DATASET RECORDS below:

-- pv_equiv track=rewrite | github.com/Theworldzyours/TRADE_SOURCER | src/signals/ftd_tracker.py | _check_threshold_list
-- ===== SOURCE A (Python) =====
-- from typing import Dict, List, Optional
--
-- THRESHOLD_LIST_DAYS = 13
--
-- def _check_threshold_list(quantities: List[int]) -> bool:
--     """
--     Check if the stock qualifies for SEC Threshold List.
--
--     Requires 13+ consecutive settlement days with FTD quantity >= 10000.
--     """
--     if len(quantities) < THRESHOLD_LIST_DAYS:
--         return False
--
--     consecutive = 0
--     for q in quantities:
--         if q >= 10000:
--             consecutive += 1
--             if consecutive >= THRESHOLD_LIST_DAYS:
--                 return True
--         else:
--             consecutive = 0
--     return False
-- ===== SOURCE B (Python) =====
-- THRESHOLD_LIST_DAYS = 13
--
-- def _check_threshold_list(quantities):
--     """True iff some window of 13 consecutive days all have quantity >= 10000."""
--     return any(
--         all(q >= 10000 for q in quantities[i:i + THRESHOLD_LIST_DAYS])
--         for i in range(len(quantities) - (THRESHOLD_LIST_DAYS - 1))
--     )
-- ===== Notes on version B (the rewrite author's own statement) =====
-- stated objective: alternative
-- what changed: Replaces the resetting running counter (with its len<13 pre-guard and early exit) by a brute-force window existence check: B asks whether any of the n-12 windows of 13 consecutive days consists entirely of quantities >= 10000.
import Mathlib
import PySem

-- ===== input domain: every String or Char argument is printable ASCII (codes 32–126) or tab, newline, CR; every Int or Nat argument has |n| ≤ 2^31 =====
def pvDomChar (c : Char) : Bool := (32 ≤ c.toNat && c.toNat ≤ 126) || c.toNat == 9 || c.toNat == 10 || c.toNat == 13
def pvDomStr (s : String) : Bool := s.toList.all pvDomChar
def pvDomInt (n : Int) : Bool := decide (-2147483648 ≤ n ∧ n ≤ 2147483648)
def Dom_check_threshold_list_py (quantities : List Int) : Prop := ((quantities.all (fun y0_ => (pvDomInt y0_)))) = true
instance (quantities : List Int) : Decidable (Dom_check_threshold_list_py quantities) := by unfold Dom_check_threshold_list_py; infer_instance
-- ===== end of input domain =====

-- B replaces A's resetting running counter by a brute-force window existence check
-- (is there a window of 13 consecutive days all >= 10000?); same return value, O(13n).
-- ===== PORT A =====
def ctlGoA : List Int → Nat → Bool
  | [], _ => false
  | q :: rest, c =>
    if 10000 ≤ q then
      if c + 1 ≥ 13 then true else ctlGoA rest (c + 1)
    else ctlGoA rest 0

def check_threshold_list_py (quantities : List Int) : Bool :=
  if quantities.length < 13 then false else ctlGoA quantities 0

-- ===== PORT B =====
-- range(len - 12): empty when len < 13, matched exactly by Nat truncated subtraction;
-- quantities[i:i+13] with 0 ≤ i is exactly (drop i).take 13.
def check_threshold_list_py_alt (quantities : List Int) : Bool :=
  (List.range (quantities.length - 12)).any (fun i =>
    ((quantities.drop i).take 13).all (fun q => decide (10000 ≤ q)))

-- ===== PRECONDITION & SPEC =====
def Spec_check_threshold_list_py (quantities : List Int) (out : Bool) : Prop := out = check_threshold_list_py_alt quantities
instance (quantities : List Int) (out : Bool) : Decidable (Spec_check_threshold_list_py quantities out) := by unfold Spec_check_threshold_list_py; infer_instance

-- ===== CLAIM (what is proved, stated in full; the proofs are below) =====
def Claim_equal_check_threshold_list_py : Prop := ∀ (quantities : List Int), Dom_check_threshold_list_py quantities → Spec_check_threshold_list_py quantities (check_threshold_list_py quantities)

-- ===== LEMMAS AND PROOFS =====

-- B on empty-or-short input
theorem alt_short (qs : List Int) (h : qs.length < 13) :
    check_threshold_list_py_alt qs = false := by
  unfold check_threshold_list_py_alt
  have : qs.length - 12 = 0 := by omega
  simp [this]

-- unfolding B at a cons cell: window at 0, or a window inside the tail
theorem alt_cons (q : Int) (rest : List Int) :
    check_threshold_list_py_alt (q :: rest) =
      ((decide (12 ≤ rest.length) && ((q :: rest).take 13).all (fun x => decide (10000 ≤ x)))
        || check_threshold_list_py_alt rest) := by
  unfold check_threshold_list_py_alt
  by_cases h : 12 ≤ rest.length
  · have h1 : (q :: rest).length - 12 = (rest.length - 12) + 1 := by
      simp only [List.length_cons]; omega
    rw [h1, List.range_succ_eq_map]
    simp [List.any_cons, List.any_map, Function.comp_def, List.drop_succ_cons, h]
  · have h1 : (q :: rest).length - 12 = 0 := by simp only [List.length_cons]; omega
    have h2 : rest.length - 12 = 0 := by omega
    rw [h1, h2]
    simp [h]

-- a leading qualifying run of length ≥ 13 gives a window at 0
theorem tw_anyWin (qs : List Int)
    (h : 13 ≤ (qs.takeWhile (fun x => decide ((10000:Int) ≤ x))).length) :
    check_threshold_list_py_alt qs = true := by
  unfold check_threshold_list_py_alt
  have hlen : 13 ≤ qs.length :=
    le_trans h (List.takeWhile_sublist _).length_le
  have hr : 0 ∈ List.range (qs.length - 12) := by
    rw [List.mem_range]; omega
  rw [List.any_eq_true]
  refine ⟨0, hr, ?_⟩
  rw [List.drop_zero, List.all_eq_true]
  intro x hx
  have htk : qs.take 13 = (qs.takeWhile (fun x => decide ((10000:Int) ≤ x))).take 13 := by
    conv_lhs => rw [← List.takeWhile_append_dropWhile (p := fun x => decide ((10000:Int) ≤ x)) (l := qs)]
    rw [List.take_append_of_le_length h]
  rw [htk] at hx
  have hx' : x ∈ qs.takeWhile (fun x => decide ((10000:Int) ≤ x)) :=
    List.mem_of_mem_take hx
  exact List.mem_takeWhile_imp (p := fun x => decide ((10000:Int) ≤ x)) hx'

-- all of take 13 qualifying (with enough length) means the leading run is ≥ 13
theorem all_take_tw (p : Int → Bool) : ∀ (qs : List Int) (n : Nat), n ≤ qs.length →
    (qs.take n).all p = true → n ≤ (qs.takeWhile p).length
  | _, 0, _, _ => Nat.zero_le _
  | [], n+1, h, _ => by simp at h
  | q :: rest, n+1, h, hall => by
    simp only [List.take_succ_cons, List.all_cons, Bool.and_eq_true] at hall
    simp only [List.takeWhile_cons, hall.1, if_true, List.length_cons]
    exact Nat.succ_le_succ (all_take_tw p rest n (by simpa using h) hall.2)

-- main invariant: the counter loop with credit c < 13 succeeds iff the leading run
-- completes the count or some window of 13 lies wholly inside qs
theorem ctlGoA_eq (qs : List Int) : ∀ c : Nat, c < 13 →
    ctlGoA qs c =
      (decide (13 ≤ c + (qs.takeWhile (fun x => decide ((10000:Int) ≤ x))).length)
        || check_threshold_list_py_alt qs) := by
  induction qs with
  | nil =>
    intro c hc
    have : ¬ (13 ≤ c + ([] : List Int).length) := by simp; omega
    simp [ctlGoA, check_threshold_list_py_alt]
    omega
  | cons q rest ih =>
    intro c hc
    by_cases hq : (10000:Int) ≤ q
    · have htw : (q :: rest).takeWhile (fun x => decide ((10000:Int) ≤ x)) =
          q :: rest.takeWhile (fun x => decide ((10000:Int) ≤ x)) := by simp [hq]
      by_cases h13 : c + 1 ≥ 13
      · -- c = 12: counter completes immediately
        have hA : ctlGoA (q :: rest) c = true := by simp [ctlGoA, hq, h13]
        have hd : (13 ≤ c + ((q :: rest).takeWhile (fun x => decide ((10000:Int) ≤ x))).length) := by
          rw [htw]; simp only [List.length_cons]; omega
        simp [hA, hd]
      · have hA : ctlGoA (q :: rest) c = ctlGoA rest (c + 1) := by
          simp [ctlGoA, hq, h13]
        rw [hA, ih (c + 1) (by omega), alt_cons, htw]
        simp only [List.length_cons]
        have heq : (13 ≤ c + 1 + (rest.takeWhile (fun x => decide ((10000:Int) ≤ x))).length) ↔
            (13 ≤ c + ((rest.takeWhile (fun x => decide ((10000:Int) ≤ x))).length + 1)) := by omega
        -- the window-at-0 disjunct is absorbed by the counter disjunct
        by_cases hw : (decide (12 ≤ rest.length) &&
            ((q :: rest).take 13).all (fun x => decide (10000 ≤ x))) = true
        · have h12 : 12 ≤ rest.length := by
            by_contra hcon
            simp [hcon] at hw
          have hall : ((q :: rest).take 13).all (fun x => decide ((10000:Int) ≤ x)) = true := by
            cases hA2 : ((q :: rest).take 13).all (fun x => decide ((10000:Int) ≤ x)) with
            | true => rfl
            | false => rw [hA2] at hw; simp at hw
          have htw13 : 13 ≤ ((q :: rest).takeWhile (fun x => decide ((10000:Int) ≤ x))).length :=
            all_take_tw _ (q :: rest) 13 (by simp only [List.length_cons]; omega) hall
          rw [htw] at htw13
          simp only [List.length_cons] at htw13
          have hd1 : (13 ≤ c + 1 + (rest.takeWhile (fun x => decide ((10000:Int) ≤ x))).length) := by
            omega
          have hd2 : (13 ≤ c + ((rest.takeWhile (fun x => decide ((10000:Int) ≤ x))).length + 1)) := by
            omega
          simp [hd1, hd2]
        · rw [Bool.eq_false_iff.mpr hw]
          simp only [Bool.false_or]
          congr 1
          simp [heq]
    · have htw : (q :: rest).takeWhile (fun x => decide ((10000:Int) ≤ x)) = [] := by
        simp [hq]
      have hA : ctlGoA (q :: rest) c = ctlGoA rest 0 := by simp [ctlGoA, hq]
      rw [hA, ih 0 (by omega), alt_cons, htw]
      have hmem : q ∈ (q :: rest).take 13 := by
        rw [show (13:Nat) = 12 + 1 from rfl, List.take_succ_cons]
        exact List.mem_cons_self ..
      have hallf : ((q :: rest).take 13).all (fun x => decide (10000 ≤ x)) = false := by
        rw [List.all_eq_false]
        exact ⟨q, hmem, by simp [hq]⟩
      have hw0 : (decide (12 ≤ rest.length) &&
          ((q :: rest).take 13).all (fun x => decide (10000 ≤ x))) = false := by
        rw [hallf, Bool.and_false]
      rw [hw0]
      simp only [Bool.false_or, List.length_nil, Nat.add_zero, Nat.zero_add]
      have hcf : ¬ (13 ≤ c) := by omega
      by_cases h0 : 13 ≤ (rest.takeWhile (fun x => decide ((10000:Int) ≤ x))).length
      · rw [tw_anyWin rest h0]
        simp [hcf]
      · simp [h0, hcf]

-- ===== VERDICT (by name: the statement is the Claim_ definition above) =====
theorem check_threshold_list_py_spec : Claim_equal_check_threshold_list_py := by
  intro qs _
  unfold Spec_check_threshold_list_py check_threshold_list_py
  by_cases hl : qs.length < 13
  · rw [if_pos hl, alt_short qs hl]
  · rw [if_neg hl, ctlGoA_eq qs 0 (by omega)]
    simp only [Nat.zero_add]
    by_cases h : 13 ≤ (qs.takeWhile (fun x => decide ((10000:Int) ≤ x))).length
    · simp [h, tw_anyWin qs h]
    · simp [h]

End of DATASET RECORDS.
DATASET RECORDS below:

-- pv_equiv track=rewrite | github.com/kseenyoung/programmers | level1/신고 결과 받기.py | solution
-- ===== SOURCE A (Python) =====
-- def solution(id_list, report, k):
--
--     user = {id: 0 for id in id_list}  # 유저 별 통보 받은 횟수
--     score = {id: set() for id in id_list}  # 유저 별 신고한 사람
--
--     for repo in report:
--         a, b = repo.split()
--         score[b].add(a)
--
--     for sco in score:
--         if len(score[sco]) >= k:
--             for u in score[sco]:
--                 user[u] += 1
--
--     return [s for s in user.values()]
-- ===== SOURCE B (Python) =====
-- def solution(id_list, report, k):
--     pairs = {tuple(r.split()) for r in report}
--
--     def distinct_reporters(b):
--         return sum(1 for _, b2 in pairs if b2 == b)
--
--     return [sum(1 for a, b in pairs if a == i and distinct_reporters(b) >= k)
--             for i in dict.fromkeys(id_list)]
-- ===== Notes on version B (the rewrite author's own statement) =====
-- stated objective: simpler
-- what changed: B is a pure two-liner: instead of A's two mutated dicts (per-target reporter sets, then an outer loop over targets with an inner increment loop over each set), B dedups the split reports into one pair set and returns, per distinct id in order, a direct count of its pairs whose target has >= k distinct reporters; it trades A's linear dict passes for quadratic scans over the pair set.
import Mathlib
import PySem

End of DATASET RECORDS.
DATASET RECORDS below:

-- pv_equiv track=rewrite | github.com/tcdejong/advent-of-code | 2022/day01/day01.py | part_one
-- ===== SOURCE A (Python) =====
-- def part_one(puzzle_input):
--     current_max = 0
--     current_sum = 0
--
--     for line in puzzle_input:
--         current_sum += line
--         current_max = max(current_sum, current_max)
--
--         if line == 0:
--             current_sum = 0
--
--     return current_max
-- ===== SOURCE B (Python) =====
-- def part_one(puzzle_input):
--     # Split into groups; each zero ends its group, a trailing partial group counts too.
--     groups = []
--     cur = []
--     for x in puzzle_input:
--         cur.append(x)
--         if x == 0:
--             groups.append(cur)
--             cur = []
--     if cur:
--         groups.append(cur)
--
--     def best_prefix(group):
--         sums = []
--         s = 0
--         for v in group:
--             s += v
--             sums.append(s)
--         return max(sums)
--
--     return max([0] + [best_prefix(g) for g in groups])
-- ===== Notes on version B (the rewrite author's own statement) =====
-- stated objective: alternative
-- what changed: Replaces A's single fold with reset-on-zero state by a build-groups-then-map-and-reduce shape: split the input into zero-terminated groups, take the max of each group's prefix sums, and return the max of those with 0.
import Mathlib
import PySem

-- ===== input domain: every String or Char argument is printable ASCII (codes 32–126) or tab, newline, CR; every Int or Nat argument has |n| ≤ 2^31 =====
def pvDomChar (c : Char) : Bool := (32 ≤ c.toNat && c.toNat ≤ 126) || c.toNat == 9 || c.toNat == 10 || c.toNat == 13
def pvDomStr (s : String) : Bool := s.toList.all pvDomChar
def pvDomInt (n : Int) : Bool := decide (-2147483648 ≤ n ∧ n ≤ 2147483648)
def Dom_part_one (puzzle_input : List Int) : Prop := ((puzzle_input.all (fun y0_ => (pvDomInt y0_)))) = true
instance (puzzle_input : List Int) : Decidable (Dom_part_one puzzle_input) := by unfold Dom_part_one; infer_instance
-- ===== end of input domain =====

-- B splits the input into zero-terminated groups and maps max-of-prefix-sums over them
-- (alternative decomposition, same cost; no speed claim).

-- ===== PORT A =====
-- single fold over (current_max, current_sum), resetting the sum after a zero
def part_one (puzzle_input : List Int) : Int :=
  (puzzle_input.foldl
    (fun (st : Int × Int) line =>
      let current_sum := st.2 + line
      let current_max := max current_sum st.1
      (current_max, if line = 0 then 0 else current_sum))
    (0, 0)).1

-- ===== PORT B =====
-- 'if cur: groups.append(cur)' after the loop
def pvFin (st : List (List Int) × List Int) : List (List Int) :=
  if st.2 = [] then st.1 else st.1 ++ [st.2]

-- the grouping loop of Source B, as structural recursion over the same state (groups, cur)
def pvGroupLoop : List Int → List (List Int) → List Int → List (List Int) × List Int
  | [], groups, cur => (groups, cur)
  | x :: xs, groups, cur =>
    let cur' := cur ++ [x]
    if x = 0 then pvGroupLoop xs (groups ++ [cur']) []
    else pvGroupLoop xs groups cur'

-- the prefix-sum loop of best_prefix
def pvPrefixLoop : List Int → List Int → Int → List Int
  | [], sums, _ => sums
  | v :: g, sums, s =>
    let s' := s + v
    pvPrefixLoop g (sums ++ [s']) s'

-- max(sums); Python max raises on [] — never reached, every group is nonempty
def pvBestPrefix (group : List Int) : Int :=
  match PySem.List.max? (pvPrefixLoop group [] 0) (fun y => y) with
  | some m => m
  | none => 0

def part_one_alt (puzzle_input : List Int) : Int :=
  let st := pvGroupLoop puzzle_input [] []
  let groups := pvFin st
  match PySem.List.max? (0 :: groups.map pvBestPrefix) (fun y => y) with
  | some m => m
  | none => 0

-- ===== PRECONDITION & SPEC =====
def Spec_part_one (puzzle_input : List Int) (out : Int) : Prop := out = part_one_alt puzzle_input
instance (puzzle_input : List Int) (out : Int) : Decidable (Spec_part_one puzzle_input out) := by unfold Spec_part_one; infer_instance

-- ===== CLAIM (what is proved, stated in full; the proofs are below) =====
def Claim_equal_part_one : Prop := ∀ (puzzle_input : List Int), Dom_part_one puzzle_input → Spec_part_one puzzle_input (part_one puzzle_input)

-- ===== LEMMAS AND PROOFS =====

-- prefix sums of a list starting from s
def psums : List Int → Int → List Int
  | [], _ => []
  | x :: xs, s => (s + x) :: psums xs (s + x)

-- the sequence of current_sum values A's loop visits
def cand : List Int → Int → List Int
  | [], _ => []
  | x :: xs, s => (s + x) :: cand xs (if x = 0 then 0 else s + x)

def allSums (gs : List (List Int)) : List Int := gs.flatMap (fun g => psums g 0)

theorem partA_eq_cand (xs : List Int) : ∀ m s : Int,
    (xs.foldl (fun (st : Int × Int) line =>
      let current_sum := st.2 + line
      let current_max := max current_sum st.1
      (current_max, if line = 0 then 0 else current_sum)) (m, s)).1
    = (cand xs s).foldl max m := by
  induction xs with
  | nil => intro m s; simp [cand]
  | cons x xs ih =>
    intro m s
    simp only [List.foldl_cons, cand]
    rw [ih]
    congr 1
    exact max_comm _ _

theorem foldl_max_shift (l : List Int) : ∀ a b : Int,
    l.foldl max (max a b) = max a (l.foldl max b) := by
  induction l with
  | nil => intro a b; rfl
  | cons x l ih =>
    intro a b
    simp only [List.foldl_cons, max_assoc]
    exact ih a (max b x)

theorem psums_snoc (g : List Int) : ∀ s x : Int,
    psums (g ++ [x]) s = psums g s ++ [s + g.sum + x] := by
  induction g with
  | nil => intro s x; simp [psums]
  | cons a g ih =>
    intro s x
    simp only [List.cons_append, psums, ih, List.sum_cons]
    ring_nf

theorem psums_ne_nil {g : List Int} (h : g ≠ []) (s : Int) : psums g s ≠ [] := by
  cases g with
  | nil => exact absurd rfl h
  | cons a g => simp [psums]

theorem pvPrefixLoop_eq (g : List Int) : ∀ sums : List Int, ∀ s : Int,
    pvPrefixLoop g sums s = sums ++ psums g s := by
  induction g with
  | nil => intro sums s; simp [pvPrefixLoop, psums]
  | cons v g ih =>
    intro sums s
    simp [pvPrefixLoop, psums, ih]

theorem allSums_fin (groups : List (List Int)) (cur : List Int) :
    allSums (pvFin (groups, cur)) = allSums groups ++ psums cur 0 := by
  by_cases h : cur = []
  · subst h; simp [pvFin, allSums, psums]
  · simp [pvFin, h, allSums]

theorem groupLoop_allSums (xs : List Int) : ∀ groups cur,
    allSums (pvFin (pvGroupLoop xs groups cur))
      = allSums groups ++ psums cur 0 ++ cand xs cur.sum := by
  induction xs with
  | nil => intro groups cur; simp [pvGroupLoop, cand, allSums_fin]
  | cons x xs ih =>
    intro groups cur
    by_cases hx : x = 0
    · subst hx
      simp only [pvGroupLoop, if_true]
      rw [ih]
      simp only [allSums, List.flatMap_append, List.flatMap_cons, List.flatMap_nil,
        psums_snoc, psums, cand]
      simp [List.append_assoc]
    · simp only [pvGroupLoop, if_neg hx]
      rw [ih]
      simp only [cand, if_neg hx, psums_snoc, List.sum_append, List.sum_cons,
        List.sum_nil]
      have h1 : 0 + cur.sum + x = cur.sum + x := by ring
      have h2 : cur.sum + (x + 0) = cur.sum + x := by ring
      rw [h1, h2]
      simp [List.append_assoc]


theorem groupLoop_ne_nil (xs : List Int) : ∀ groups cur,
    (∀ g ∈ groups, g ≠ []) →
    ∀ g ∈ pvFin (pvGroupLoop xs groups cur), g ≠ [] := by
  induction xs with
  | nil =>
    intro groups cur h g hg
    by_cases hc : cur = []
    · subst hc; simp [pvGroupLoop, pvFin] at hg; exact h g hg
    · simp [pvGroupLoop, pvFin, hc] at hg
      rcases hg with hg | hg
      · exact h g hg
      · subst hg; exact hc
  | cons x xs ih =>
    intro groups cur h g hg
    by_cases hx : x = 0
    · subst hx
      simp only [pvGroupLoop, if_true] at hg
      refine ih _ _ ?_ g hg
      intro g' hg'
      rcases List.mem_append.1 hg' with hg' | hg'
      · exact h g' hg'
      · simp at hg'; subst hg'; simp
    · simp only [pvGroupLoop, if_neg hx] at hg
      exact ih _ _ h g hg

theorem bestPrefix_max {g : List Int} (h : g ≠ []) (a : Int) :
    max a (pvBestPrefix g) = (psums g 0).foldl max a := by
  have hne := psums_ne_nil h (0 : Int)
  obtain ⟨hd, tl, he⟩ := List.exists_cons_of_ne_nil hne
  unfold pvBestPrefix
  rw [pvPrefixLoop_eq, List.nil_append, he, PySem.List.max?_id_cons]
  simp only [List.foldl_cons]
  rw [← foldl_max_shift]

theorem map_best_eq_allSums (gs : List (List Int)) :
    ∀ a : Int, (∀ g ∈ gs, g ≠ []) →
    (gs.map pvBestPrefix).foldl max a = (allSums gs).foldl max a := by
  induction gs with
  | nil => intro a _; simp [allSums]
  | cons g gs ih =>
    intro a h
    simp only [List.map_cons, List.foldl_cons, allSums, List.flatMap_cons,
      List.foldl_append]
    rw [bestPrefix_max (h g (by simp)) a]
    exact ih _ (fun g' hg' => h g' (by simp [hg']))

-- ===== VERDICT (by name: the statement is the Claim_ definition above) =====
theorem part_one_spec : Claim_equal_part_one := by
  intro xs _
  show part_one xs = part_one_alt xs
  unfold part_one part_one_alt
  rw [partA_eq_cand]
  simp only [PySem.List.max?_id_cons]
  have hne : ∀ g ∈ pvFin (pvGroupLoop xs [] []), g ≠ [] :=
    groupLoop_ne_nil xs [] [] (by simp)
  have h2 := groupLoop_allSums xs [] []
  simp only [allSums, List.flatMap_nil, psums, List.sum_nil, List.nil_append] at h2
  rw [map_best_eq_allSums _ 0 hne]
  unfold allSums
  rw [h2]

End of DATASET RECORDS.

Among the entries above, locate the lines containing "cons v g ih =>" and "rw [← foldl_max_shift]", and transcribe exactly those two lines and all lines between.

  | cons v g ih =>
    intro sums s
    simp [pvPrefixLoop, psums, ih]

theorem allSums_fin (groups : List (List Int)) (cur : List Int) :
    allSums (pvFin (groups, cur)) = allSums groups ++ psums cur 0 := by
  by_cases h : cur = []
  · subst h; simp [pvFin, allSums, psums]
  · simp [pvFin, h, allSums]

theorem groupLoop_allSums (xs : List Int) : ∀ groups cur,
    allSums (pvFin (pvGroupLoop xs groups cur))
      = allSums groups ++ psums cur 0 ++ cand xs cur.sum := by
  induction xs with
  | nil => intro groups cur; simp [pvGroupLoop, cand, allSums_fin]
  | cons x xs ih =>
    intro groups cur
    by_cases hx : x = 0
    · subst hx
      simp only [pvGroupLoop, if_true]
      rw [ih]
      simp only [allSums, List.flatMap_append, List.flatMap_cons, List.flatMap_nil,
        psums_snoc, psums, cand]
      simp [List.append_assoc]
    · simp only [pvGroupLoop, if_neg hx]
      rw [ih]
      simp only [cand, if_neg hx, psums_snoc, List.sum_append, List.sum_cons,
        List.sum_nil]
      have h1 : 0 + cur.sum + x = cur.sum + x := by ring
      have h2 : cur.sum + (x + 0) = cur.sum + x := by ring
      rw [h1, h2]
      simp [List.append_assoc]


theorem groupLoop_ne_nil (xs : List Int) : ∀ groups cur,
    (∀ g ∈ groups, g ≠ []) →
    ∀ g ∈ pvFin (pvGroupLoop xs groups cur), g ≠ [] := by
  induction xs with
  | nil =>
    intro groups cur h g hg
    by_cases hc : cur = []
    · subst hc; simp [pvGroupLoop, pvFin] at hg; exact h g hg
    · simp [pvGroupLoop, pvFin, hc] at hg
      rcases hg with hg | hg
      · exact h g hg
      · subst hg; exact hc
  | cons x xs ih =>
    intro groups cur h g hg
    by_cases hx : x = 0
    · subst hx
      simp only [pvGroupLoop, if_true] at hg
      refine ih _ _ ?_ g hg
      intro g' hg'
      rcases List.mem_append.1 hg' with hg' | hg'
      · exact h g' hg'
      · simp at hg'; subst hg'; simp
    · simp only [pvGroupLoop, if_neg hx] at hg
      exact ih _ _ h g hg

theorem bestPrefix_max {g : List Int} (h : g ≠ []) (a : Int) :
    max a (pvBestPrefix g) = (psums g 0).foldl max a := by
  have hne := psums_ne_nil h (0 : Int)
  obtain ⟨hd, tl, he⟩ := List.exists_cons_of_ne_nil hne
  unfold pvBestPrefix
  rw [pvPrefixLoop_eq, List.nil_append, he, PySem.List.max?_id_cons]
  simp only [List.foldl_cons]
  rw [← foldl_max_shift]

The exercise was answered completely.